# Aim of the task:
Reply with one number: the count of lines in the data that hold the string "return".

------------------------------------------------------------

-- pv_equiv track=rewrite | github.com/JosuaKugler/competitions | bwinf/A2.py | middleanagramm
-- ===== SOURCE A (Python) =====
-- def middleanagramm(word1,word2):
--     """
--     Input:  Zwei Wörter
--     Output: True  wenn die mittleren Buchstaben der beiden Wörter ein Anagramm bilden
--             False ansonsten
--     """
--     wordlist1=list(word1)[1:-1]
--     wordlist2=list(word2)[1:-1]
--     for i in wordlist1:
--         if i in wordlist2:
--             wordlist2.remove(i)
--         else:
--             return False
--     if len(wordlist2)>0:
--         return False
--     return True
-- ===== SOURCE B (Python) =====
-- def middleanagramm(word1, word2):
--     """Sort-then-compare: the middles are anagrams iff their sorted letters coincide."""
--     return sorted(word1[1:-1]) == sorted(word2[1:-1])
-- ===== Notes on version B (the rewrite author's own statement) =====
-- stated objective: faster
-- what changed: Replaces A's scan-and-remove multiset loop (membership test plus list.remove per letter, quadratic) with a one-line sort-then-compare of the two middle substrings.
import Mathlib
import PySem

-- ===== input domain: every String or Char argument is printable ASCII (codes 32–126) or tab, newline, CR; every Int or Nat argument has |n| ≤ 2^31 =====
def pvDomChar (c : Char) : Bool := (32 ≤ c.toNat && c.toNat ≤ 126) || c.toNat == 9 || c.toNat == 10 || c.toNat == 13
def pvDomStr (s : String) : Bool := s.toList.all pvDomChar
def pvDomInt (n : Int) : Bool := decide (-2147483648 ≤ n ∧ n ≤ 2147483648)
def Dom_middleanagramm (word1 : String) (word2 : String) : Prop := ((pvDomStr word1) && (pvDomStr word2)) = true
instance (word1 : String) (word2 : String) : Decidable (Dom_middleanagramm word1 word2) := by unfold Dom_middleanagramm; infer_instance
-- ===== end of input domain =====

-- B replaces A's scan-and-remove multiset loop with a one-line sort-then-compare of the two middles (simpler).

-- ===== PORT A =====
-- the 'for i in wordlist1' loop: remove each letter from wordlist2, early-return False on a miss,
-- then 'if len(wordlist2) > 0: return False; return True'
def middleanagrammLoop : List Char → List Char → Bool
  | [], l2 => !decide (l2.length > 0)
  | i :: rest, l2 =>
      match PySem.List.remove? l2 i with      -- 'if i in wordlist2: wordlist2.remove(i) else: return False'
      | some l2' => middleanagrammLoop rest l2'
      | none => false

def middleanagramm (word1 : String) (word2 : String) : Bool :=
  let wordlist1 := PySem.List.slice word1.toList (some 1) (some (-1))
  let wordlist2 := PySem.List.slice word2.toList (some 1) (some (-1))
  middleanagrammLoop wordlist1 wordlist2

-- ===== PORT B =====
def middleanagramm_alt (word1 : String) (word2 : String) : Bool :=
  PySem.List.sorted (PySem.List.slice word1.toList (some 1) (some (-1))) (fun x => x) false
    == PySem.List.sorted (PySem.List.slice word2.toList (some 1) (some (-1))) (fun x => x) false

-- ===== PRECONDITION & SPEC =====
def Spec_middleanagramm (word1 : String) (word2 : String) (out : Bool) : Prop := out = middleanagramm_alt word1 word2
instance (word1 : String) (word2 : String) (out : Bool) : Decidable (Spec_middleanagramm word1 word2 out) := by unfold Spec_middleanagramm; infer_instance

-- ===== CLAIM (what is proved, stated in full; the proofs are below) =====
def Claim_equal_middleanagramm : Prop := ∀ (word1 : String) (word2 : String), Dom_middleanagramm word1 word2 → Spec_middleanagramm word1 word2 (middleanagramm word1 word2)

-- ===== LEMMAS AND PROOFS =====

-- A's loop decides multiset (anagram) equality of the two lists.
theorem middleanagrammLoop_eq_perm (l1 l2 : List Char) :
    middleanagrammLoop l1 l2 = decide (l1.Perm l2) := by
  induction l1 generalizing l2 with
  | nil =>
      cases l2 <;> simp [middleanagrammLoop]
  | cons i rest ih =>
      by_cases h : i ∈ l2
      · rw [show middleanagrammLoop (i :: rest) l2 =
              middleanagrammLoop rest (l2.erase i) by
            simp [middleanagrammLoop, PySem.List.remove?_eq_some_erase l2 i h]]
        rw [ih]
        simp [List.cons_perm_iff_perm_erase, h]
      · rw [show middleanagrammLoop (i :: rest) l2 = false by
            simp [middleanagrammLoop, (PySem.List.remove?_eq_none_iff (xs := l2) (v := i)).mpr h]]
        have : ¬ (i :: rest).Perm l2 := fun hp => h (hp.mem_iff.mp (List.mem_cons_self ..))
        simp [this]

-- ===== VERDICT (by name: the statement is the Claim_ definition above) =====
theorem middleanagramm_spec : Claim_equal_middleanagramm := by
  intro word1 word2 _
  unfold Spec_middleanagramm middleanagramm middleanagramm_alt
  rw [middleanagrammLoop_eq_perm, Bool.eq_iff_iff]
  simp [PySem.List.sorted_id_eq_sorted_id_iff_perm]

------------------------------------------------------------

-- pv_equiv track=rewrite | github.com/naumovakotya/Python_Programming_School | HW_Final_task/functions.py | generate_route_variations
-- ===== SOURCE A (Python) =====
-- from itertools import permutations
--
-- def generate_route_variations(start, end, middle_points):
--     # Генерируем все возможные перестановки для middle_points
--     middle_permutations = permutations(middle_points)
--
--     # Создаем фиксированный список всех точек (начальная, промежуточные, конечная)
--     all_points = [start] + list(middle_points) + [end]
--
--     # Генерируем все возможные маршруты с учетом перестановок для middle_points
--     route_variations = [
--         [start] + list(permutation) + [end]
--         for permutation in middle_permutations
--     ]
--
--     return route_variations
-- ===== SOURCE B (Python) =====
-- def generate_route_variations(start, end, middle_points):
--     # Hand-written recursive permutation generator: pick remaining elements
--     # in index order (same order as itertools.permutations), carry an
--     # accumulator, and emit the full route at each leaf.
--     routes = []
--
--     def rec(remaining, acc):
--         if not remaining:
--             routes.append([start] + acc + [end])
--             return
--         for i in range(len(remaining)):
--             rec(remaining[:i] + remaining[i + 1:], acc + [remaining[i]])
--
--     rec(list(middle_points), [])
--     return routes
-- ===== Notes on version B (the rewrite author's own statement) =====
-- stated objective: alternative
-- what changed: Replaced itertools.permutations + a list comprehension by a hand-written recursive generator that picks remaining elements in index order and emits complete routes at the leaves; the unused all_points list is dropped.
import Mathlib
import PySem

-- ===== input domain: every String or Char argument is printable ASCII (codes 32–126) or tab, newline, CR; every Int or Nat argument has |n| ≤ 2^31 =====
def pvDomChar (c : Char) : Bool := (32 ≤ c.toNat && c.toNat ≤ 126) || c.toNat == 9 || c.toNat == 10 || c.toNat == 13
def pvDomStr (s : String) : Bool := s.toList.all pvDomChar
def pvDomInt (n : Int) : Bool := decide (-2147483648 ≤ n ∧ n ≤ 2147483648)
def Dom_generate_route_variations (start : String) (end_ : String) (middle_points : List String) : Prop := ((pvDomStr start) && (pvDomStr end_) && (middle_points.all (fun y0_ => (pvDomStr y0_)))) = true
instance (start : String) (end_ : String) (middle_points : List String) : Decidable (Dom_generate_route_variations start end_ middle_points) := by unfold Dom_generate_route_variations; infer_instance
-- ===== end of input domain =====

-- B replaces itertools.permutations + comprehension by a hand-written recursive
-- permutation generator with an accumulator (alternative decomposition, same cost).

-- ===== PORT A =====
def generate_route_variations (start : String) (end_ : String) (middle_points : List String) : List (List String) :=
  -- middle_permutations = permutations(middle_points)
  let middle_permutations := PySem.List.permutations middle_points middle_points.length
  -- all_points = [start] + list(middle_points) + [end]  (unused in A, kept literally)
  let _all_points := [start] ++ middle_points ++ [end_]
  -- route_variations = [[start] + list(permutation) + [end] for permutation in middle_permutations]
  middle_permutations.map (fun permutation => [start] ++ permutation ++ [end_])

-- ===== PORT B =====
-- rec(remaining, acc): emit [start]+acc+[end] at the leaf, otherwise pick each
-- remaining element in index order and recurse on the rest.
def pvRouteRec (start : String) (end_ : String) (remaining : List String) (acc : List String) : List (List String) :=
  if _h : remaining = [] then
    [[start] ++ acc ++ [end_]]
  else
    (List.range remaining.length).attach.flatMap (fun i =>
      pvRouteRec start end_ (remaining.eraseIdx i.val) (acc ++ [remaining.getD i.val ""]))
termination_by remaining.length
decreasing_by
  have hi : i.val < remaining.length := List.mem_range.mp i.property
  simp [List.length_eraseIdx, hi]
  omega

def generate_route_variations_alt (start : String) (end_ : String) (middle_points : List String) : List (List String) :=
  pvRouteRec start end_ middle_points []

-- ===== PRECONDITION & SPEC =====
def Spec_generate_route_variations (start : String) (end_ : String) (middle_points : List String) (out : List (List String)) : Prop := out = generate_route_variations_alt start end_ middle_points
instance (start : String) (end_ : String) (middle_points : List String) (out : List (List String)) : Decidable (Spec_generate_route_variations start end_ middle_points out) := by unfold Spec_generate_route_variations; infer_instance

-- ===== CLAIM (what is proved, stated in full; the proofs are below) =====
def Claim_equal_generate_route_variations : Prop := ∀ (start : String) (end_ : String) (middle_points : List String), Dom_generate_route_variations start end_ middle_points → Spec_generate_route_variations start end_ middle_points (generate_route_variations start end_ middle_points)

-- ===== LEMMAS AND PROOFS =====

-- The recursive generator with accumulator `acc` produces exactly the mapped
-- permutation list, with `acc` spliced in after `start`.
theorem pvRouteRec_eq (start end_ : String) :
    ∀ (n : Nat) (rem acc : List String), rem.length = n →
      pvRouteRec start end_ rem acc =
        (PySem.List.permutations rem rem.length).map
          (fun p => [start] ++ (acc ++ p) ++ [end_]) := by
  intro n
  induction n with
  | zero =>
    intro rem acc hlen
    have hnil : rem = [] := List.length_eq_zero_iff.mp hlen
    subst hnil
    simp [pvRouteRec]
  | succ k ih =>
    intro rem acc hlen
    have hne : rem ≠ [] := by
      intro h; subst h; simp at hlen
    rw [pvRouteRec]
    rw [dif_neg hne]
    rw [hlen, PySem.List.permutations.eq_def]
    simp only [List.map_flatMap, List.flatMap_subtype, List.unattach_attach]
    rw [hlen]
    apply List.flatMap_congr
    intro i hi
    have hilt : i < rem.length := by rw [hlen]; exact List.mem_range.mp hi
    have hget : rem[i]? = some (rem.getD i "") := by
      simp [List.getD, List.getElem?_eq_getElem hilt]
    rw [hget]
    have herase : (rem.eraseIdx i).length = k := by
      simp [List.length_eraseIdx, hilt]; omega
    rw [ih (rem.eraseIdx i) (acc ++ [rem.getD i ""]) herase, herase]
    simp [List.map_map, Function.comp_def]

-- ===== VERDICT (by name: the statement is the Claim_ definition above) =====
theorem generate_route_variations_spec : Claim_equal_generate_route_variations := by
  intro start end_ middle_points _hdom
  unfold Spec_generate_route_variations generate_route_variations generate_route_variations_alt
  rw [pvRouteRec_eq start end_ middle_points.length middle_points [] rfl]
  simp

------------------------------------------------------------

# Solved exercise:
10